Human Paralogy Server

The long-term goal of our laboratory is to understand the evolution, pathology and mechanism(s) of recent gene duplication and DNA transposition within the human genome. Our research specifically addresses a new paradigm that has emerged in the past few years regarding the dynamic nature of human genome structure. Particular chromosomal regions have been shown to be active in the acquisition, duplication and dispersal of large gene-containing genomic segments.
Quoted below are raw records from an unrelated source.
-- the padded hex string of cn < 65536 is its four nibbles
theorem pvPadHex (cn : Nat) (h : cn < 65536) :
    pvPad4 (pvHexChars cn)
      = [pvHexDigit (cn / 4096), pvHexDigit (cn / 256 % 16), pvHexDigit (cn / 16 % 16), pvHexDigit (cn % 16)] := by
  have d16 : cn / 16 / 16 = cn / 256 := by rw [Nat.div_div_eq_div_mul]
  have d256 : cn / 256 / 16 = cn / 4096 := by rw [Nat.div_div_eq_div_mul]
  by_cases h1 : cn < 16
  · rw [pvHexChars_lt16 h1, pvPad4_one, pvZeroChar]
    have e0 : cn / 4096 = 0 := by omega
    have e1 : cn / 256 % 16 = 0 := by omega
    have e2 : cn / 16 % 16 = 0 := by omega
    have e3 : cn % 16 = cn := by omega
    rw [e0, e1, e2, e3]
  · by_cases h2 : cn < 256
    · rw [pvHexChars_ge16 h1, pvHexChars_lt16 (by omega : cn / 16 < 16)]
      simp only [List.cons_append, List.nil_append]
      rw [pvPad4_two, pvZeroChar]
      have e0 : cn / 4096 = 0 := by omega
      have e1 : cn / 256 % 16 = 0 := by omega
      have e2 : cn / 16 % 16 = cn / 16 := by omega
      rw [e0, e1, e2]
    · by_cases h3 : cn < 4096
      · rw [pvHexChars_ge16 h1, pvHexChars_ge16 (by omega : ¬ cn / 16 < 16),
            pvHexChars_lt16 (by omega : cn / 16 / 16 < 16), d16]
        simp only [List.cons_append, List.nil_append]
        rw [pvPad4_three, pvZeroChar]
        have e0 : cn / 4096 = 0 := by omega
        have e1 : cn / 256 % 16 = cn / 256 := by omega
        rw [e0, e1]
      · rw [pvHexChars_ge16 h1, pvHexChars_ge16 (by omega : ¬ cn / 16 < 16), d16,
            pvHexChars_ge16 (by omega : ¬ cn / 256 < 16), d256,
            pvHexChars_lt16 (by omega : cn / 4096 < 16)]
        simp only [List.cons_append, List.nil_append]
        rw [pvPad4_four]

theorem pvHexVal_digit {v : Nat} (h : v < 16) : pvHexVal? (pvHexDigit v) = some v := by
  interval_cases v <;> decide

theorem pvHexDigit_ne_space {v : Nat} (h : v < 16) : ¬ (pvHexDigit v = ' ') := by
  interval_cases v <;> decide

theorem pvParseHex_pair {h1 h2 : Nat} (e1 : h1 < 16) (e2 : h2 < 16) :
    pvParseHex? [pvHexDigit h1, pvHexDigit h2] = some ((h1 * 16 + h2 : Nat) : Int) := by
  unfold pvParseHex?
  simp [pvHexVal_digit e1, pvHexVal_digit e2]

-- running A's parse loop over the formatted string "hh ll "
theorem pvParse_control (h1 h2 h3 h4 : Nat) (e1 : h1 < 16) (e2 : h2 < 16) (e3 : h3 < 16) (e4 : h4 < 16) :
    [pvHexDigit h1, pvHexDigit h2, ' ', pvHexDigit h3, pvHexDigit h4, ' '].foldl pvParseStep (some ([], []))
      = some ([((h1 * 16 + h2 : Nat) : Int), ((h3 * 16 + h4 : Nat) : Int)], []) := by
  simp only [List.foldl_cons, List.foldl_nil]
  rw [show pvParseStep (some ([], [])) (pvHexDigit h1) = some ([], [pvHexDigit h1]) by
        unfold pvParseStep; simp [pvHexDigit_ne_space e1]]
  rw [show pvParseStep (some ([], [pvHexDigit h1])) (pvHexDigit h2) = some ([], [pvHexDigit h1, pvHexDigit h2]) by
        unfold pvParseStep; simp [pvHexDigit_ne_space e2]]
  rw [show pvParseStep (some ([], [pvHexDigit h1, pvHexDigit h2])) ' '
        = some ([((h1 * 16 + h2 : Nat) : Int)], []) by
        unfold pvParseStep; simp [pvParseHex_pair e1 e2]]
  rw [show pvParseStep (some ([((h1 * 16 + h2 : Nat) : Int)], [])) (pvHexDigit h3)
        = some ([((h1 * 16 + h2 : Nat) : Int)], [pvHexDigit h3]) by
        unfold pvParseStep; simp [pvHexDigit_ne_space e3]]
  rw [show pvParseStep (some ([((h1 * 16 + h2 : Nat) : Int)], [pvHexDigit h3])) (pvHexDigit h4)
        = some ([((h1 * 16 + h2 : Nat) : Int)], [pvHexDigit h3, pvHexDigit h4]) by
        unfold pvParseStep; simp [pvHexDigit_ne_space e4]]
  unfold pvParseStep
  simp [pvParseHex_pair e3 e4]

-- ===== main proof =====

theorem pvMain (my_list : List Int) : check_crc_16 my_list = check_crc_16_alt my_list := by
  unfold check_crc_16 check_crc_16_alt
  rcases hget : PySem.List.pyGet? my_list 1 with _ | d
  · rfl
  · dsimp only
    obtain ⟨heq, hinv⟩ := pvLoop_eq_inv my_list (d - 2) (d - 2 - 0).toNat 0 rfl 0 (by norm_num)
    rw [show (((0 : Nat)) : Int) = (0 : Int) by norm_num] at heq hinv
    rw [heq]
    rcases hla : pvLoopA my_list (d - 2) 0 0 with _ | r
    · unfold my_crc16
      rw [hla]
    · obtain ⟨cn, hcn, rfl⟩ := hinv r hla
      have hA : my_crc16 my_list (d - 2) = some (String.ofList
          [pvHexDigit (cn / 4096), pvHexDigit (cn / 256 % 16), ' ',
           pvHexDigit (cn / 16 % 16), pvHexDigit (cn % 16), ' ']) := by
        unfold my_crc16
        rw [hla]
        dsimp only
        have htn : ((cn : Int)).toNat = cn := Int.toNat_natCast cn
        rw [htn, pvPadHex cn hcn]
        have hs2 : PySem.List.slice [pvHexDigit (cn / 4096), pvHexDigit (cn / 256 % 16),
            pvHexDigit (cn / 16 % 16), pvHexDigit (cn % 16)] none (some 2)
            = [pvHexDigit (cn / 4096), pvHexDigit (cn / 256 % 16)] :=
          (PySem.List.slice_to _ (by norm_num)).trans rfl
        have hs2' : PySem.List.slice [pvHexDigit (cn / 4096), pvHexDigit (cn / 256 % 16),
            pvHexDigit (cn / 16 % 16), pvHexDigit (cn % 16)] (some 2) none
            = [pvHexDigit (cn / 16 % 16), pvHexDigit (cn % 16)] :=
          (PySem.List.slice_from _ (by norm_num)).trans rfl
        rw [hs2, hs2']
        rfl
      have hhigh : cn / 4096 * 16 + cn / 256 % 16 = cn >>> 8 := by
        rw [Nat.shiftRight_eq_div_pow]
        omega
      have hlow : cn / 16 % 16 * 16 + cn % 16 = cn &&& 255 := by
        have : cn &&& 255 = cn % 256 := by
          have := Nat.and_two_pow_sub_one_eq_mod cn 8
          norm_num at this; omega
        omega
      have hparse : (String.ofList
          [pvHexDigit (cn / 4096), pvHexDigit (cn / 256 % 16), ' ',
           pvHexDigit (cn / 16 % 16), pvHexDigit (cn % 16), ' ']).toList.foldl pvParseStep (some ([], []))
          = some ([((cn >>> 8 : Nat) : Int), ((cn &&& 255 : Nat) : Int)], []) := by
        rw [String.toList_ofList]
        rw [pvParse_control (cn / 4096) (cn / 256 % 16) (cn / 16 % 16) (cn % 16)
              (by omega) (by omega) (by omega) (by omega)]
        rw [hhigh, hlow]
      have hbandff : PySem.Int.band ((cn : Int)) 0xFF = ((cn &&& 255 : Nat) : Int) := by
        exact_mod_cast PySem.Int.band_natCast cn 255
      have hshift8 : ((cn : Int)) >>> (8 : Nat) = ((cn >>> 8 : Nat) : Int) := pvShiftCast cn 8
      have hcl1 : PySem.List.pyGet? [((cn >>> 8 : Nat) : Int), ((cn &&& 255 : Nat) : Int)] 1
          = some ((cn &&& 255 : Nat) : Int) := by
        have := PySem.List.pyGet?_ofNat [((cn >>> 8 : Nat) : Int), ((cn &&& 255 : Nat) : Int)] 1 (by norm_num)
        exact_mod_cast this
      have hcl0 : PySem.List.pyGet? [((cn >>> 8 : Nat) : Int), ((cn &&& 255 : Nat) : Int)] 0
          = some ((cn >>> 8 : Nat) : Int) := PySem.List.pyGet?_zero_cons _ _
      simp only [hA, hparse]
      rw [hcl1, hcl0, hbandff, hshift8]
      rcases h1 : PySem.List.pyGet? my_list (d - 1) with _ | v1 <;>
        rcases h0 : PySem.List.pyGet? my_list (d - 2) with _ | v0
      · rfl
      · dsimp only
        cases hb0 : (v0 == ((cn >>> 8 : Nat) : Int)) <;> simp [hb0]
      · dsimp only
        cases hb1 : (v1 == ((cn &&& 255 : Nat) : Int)) <;> simp [hb1]
      · dsimp only
        cases hb1 : (v1 == ((cn &&& 255 : Nat) : Int)) <;>
          cases hb0 : (v0 == ((cn >>> 8 : Nat) : Int)) <;> simp [hb1, hb0]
We hypothesize that these “jumping genomic segments” are part of an ongoing evolutionary process that results in a novel form of large-scale variation in human genomic DNA and contributes rapidly to primate gene evolution. The large blocks of sequence similarity generated by this process, we further propose, provide the substrates for aberrant recombination, thereby leading to recurrent and potentially pathogenic chromosomal structural rearrangements.

The general aims of our research are:
  1. to investigate the molecular mechanism(s) responsible for recent duplications through comparative sequencing and phylogenetic reconstruction of duplication events.
  2. to evaluate the role the duplications play in both primate chromosomal evolution as well as the emergence of new genes and gene families
  3. to develop computational methods to rapidly identify and characterize highly homologous duplications in man and other vertebrates
  4. to assess the contribution of duplication architecture to genomic instability associated with genetic (genomic) disease.


Pericentromeric Organization
Genome-Wide Analysis
Rapidly Evolving Human Genes
Experimental and Computational Methods

I.    The Dynamic Structure of Human Pericentromeric DNA

We have identified that the pericentromeric regions of specific human chromosomes have been hotspots for recent genomic transposition and duplication. The available data indicate that genomic segments ranging in length from 5-150 kb have been directed to the pericentromeric DNA, that specific repeat sequences serve as preferred sites for integrations and that these segments transposed to these regions very recently (1-15 mya) through a complex series of events.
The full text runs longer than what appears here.